- Exercise -
Please repeat every entry that follows, keeping each one exactly the same.

[Dataset entries]
☆ ☆ ☆ ☆ ☆ ☆ ☆
theorem Stab_spec (tab : List Int) :
    RowLen (Stab tab) tab.length ∧
    ∀ a b, a ≤ b → b < tab.length →
      get2 (Stab tab) a b = some (psum tab (b + 1) - psum tab a) := by
  set n := tab.length with hn
  have hdiag : ∀ k, k < n → (some (tab.getD k 0) : Option Int)
      = some (psum tab (k + 1) - psum tab k) := by
    intro k hk
    rw [psum_succ tab k hk]
    ring_nf
  have h1 : ∀ (S1 : List (List (Option Int))),
      S1 = (List.range n).foldl (fun S i => set2 S i i (some (tab.getD i 0)))
        (List.replicate n (List.replicate n none)) →
      RowLen S1 n ∧ ∀ i j, i < n → j < n →
        get2 S1 i j = if i = j then some (tab.getD i 0) else none := by
    intro S1 hS1
    subst hS1
    have := foldl_range_inv (f := fun S i => set2 S i i (some (tab.getD i 0))) n
      (Inv := fun S k => RowLen S n ∧ ∀ i j, i < n → j < n →
        get2 S i j = if i = j ∧ i < k then some (tab.getD i 0) else none)
      (List.replicate n (List.replicate n none))
      ⟨rowLen_replicate n, fun i j hi hj => by
        rw [get2_replicate, if_neg (by omega)]⟩
      (fun t k hk ht => by
        refine ⟨rowLen_set2 ht.1 _ _ _, fun i j hi hj => ?_⟩
        by_cases he : i = k ∧ j = k
        · obtain ⟨rfl, rfl⟩ := he
          rw [get2_set2_self ht.1 _ _ _ hi hj, if_pos ⟨rfl, by omega⟩]
        · rw [get2_set2_ne _ _ _ _ _ he, ht.2 i j hi hj]
          exact if_congr (by omega) rfl rfl)
    refine ⟨this.1, fun i j hi hj => ?_⟩
    rw [this.2 i j hi hj]
    exact if_congr (by omega) rfl rfl
  obtain ⟨hRL1, hE1⟩ := h1 _ rfl
  have hmain : RowLen (Stab tab) n ∧
      (∀ i, i < n → get2 (Stab tab) i i = some (tab.getD i 0)) ∧
      (∀ a b, a < n → a < b → b < n →
        get2 (Stab tab) a b = some (psum tab (b + 1) - psum tab a)) := by
    rw [Stab, ← hn]
    have := foldl_range_inv
      (f := fun S a => (natRange (a + 1) n).foldl
        (fun S b => set2 S a b (oAdd (get2 S a (b - 1)) (tab.getD b 0))) S) n
      (Inv := fun S A => RowLen S n ∧
        (∀ i, i < n → get2 S i i = some (tab.getD i 0)) ∧
        (∀ a b, a < A → a < b → b < n →
          get2 S a b = some (psum tab (b + 1) - psum tab a)))
      ((List.range n).foldl (fun S i => set2 S i i (some (tab.getD i 0)))
        (List.replicate n (List.replicate n none)))
      ⟨hRL1, fun i hi => by rw [hE1 i i hi hi, if_pos rfl], fun a b h _ _ => by omega⟩
      (fun t A hA ht => by
        dsimp only
        rw [foldl_natRange]
        have hin := foldl_range_inv
          (f := fun S k => set2 S A (A + 1 + k)
            (oAdd (get2 S A (A + 1 + k - 1)) (tab.getD (A + 1 + k) 0)))
          (n - (A + 1))
          (Inv := fun S t => RowLen S n ∧
            (∀ i, i < n → get2 S i i = some (tab.getD i 0)) ∧
            (∀ a b, a < A → a < b → b < n →
              get2 S a b = some (psum tab (b + 1) - psum tab a)) ∧
            (∀ b', A < b' → b' < A + 1 + t →
              get2 S A b' = some (psum tab (b' + 1) - psum tab A))) t
          ⟨ht.1, ht.2.1, ht.2.2, fun b' h1' h2' => by omega⟩
          (fun t' k hk ht' => by
            have hb : A + 1 + k < n := by omega
            have hread : get2 t' A (A + 1 + k - 1)
                = some (psum tab (A + k + 1) - psum tab A) := by
              rcases Nat.eq_zero_or_pos k with rfl | hkpos
              · have hd := ht'.2.1 A (by omega)
                rw [show A + 1 + 0 - 1 = A from by omega, hd, hdiag A (by omega)]
              · rw [show A + 1 + k - 1 = A + k from by omega]
                rw [ht'.2.2.2 (A + k) (by omega) (by omega)]
            refine ⟨rowLen_set2 ht'.1 _ _ _, fun i hi => ?_, fun a b h1' h2' h3' => ?_,
              fun b' hb1 hb2 => ?_⟩
            · rw [get2_set2_ne _ _ _ _ _ (by omega), ht'.2.1 i hi]
            · rw [get2_set2_ne _ _ _ _ _ (by omega), ht'.2.2.1 a b h1' h2' h3']
            · by_cases he : b' = A + 1 + k
              · subst he
                rw [get2_set2_self ht'.1 _ _ _ (by omega) hb, hread]
                simp only [oAdd, Option.map_some]
                rw [psum_succ tab (A + 1 + k) hb, show A + k + 1 = A + 1 + k from by omega]
                congr 1
                ring
              · rw [get2_set2_ne _ _ _ _ _ (by omega)]
                exact ht'.2.2.2 b' hb1 (by omega))
        exact ⟨hin.1, hin.2.1, fun a b h1' h2' h3' => by
          rcases Nat.lt_succ_iff_lt_or_eq.mp h1' with h | rfl
          · exact hin.2.2.1 a b h h2' h3'
          · exact hin.2.2.2 b h2' (by omega)⟩)
    exact ⟨this.1, this.2.1, this.2.2⟩
  refine ⟨hmain.1, fun a b hab hbn => ?_⟩
  rcases Nat.eq_or_lt_of_le hab with rfl | hlt
  · rw [hmain.2.1 a hbn, hdiag a hbn]
  · exact hmain.2.2 a b (by omega) hlt hbn

theorem gR_len1 (tab : List Int) (i : Nat) (hi : i < tab.length) :
    gR (psums tab) i (i + 1) = |tab.getD i 0| := by
  rw [gR, if_pos (by omega), psums_getD tab (i + 1) (by omega), psums_getD tab i (by omega),
    psum_succ tab i hi]
  ring_nf

theorem gR_len2 (tab : List Int) (i : Nat) (hi : i + 1 < tab.length) :
    gR (psums tab) i (i + 2) = |tab.getD i 0 + tab.getD (i + 1) 0| := by
  rw [gR, if_pos (by omega), psums_getD tab (i + 2) (by omega), psums_getD tab i (by omega),
    show i + 2 = (i + 1) + 1 from rfl, psum_succ tab (i + 1) hi, psum_succ tab i (by omega)]
  ring_nf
☆ ☆ ☆ ☆ ☆ ☆ ☆
- Written solution -
theorem Stab_spec (tab : List Int) :
    RowLen (Stab tab) tab.length ∧
    ∀ a b, a ≤ b → b < tab.length →
      get2 (Stab tab) a b = some (psum tab (b + 1) - psum tab a) := by
  set n := tab.length with hn
  have hdiag : ∀ k, k < n → (some (tab.getD k 0) : Option Int)
      = some (psum tab (k + 1) - psum tab k) := by
    intro k hk
    rw [psum_succ tab k hk]
    ring_nf
  have h1 : ∀ (S1 : List (List (Option Int))),
      S1 = (List.range n).foldl (fun S i => set2 S i i (some (tab.getD i 0)))
        (List.replicate n (List.replicate n none)) →
      RowLen S1 n ∧ ∀ i j, i < n → j < n →
        get2 S1 i j = if i = j then some (tab.getD i 0) else none := by
    intro S1 hS1
    subst hS1
    have := foldl_range_inv (f := fun S i => set2 S i i (some (tab.getD i 0))) n
      (Inv := fun S k => RowLen S n ∧ ∀ i j, i < n → j < n →
        get2 S i j = if i = j ∧ i < k then some (tab.getD i 0) else none)
      (List.replicate n (List.replicate n none))
      ⟨rowLen_replicate n, fun i j hi hj => by
        rw [get2_replicate, if_neg (by omega)]⟩
      (fun t k hk ht => by
        refine ⟨rowLen_set2 ht.1 _ _ _, fun i j hi hj => ?_⟩
        by_cases he : i = k ∧ j = k
        · obtain ⟨rfl, rfl⟩ := he
          rw [get2_set2_self ht.1 _ _ _ hi hj, if_pos ⟨rfl, by omega⟩]
        · rw [get2_set2_ne _ _ _ _ _ he, ht.2 i j hi hj]
          exact if_congr (by omega) rfl rfl)
    refine ⟨this.1, fun i j hi hj => ?_⟩
    rw [this.2 i j hi hj]
    exact if_congr (by omega) rfl rfl
  obtain ⟨hRL1, hE1⟩ := h1 _ rfl
  have hmain : RowLen (Stab tab) n ∧
      (∀ i, i < n → get2 (Stab tab) i i = some (tab.getD i 0)) ∧
      (∀ a b, a < n → a < b → b < n →
        get2 (Stab tab) a b = some (psum tab (b + 1) - psum tab a)) := by
    rw [Stab, ← hn]
    have := foldl_range_inv
      (f := fun S a => (natRange (a + 1) n).foldl
        (fun S b => set2 S a b (oAdd (get2 S a (b - 1)) (tab.getD b 0))) S) n
      (Inv := fun S A => RowLen S n ∧
        (∀ i, i < n → get2 S i i = some (tab.getD i 0)) ∧
        (∀ a b, a < A → a < b → b < n →
          get2 S a b = some (psum tab (b + 1) - psum tab a)))
      ((List.range n).foldl (fun S i => set2 S i i (some (tab.getD i 0)))
        (List.replicate n (List.replicate n none)))
      ⟨hRL1, fun i hi => by rw [hE1 i i hi hi, if_pos rfl], fun a b h _ _ => by omega⟩
      (fun t A hA ht => by
        dsimp only
        rw [foldl_natRange]
        have hin := foldl_range_inv
          (f := fun S k => set2 S A (A + 1 + k)
            (oAdd (get2 S A (A + 1 + k - 1)) (tab.getD (A + 1 + k) 0)))
          (n - (A + 1))
          (Inv := fun S t => RowLen S n ∧
            (∀ i, i < n → get2 S i i = some (tab.getD i 0)) ∧
            (∀ a b, a < A → a < b → b < n →
              get2 S a b = some (psum tab (b + 1) - psum tab a)) ∧
            (∀ b', A < b' → b' < A + 1 + t →
              get2 S A b' = some (psum tab (b' + 1) - psum tab A))) t
          ⟨ht.1, ht.2.1, ht.2.2, fun b' h1' h2' => by omega⟩
          (fun t' k hk ht' => by
            have hb : A + 1 + k < n := by omega
            have hread : get2 t' A (A + 1 + k - 1)
                = some (psum tab (A + k + 1) - psum tab A) := by
              rcases Nat.eq_zero_or_pos k with rfl | hkpos
              · have hd := ht'.2.1 A (by omega)
                rw [show A + 1 + 0 - 1 = A from by omega, hd, hdiag A (by omega)]
              · rw [show A + 1 + k - 1 = A + k from by omega]
                rw [ht'.2.2.2 (A + k) (by omega) (by omega)]
            refine ⟨rowLen_set2 ht'.1 _ _ _, fun i hi => ?_, fun a b h1' h2' h3' => ?_,
              fun b' hb1 hb2 => ?_⟩
            · rw [get2_set2_ne _ _ _ _ _ (by omega), ht'.2.1 i hi]
            · rw [get2_set2_ne _ _ _ _ _ (by omega), ht'.2.2.1 a b h1' h2' h3']
            · by_cases he : b' = A + 1 + k
              · subst he
                rw [get2_set2_self ht'.1 _ _ _ (by omega) hb, hread]
                simp only [oAdd, Option.map_some]
                rw [psum_succ tab (A + 1 + k) hb, show A + k + 1 = A + 1 + k from by omega]
                congr 1
                ring
              · rw [get2_set2_ne _ _ _ _ _ (by omega)]
                exact ht'.2.2.2 b' hb1 (by omega))
        exact ⟨hin.1, hin.2.1, fun a b h1' h2' h3' => by
          rcases Nat.lt_succ_iff_lt_or_eq.mp h1' with h | rfl
          · exact hin.2.2.1 a b h h2' h3'
          · exact hin.2.2.2 b h2' (by omega)⟩)
    exact ⟨this.1, this.2.1, this.2.2⟩
  refine ⟨hmain.1, fun a b hab hbn => ?_⟩
  rcases Nat.eq_or_lt_of_le hab with rfl | hlt
  · rw [hmain.2.1 a hbn, hdiag a hbn]
  · exact hmain.2.2 a b (by omega) hlt hbn

theorem gR_len1 (tab : List Int) (i : Nat) (hi : i < tab.length) :
    gR (psums tab) i (i + 1) = |tab.getD i 0| := by
  rw [gR, if_pos (by omega), psums_getD tab (i + 1) (by omega), psums_getD tab i (by omega),
    psum_succ tab i hi]
  ring_nf

theorem gR_len2 (tab : List Int) (i : Nat) (hi : i + 1 < tab.length) :
    gR (psums tab) i (i + 2) = |tab.getD i 0 + tab.getD (i + 1) 0| := by
  rw [gR, if_pos (by omega), psums_getD tab (i + 2) (by omega), psums_getD tab i (by omega),
    show i + 2 = (i + 1) + 1 from rfl, psum_succ tab (i + 1) hi, psum_succ tab i (by omega)]
  ring_nf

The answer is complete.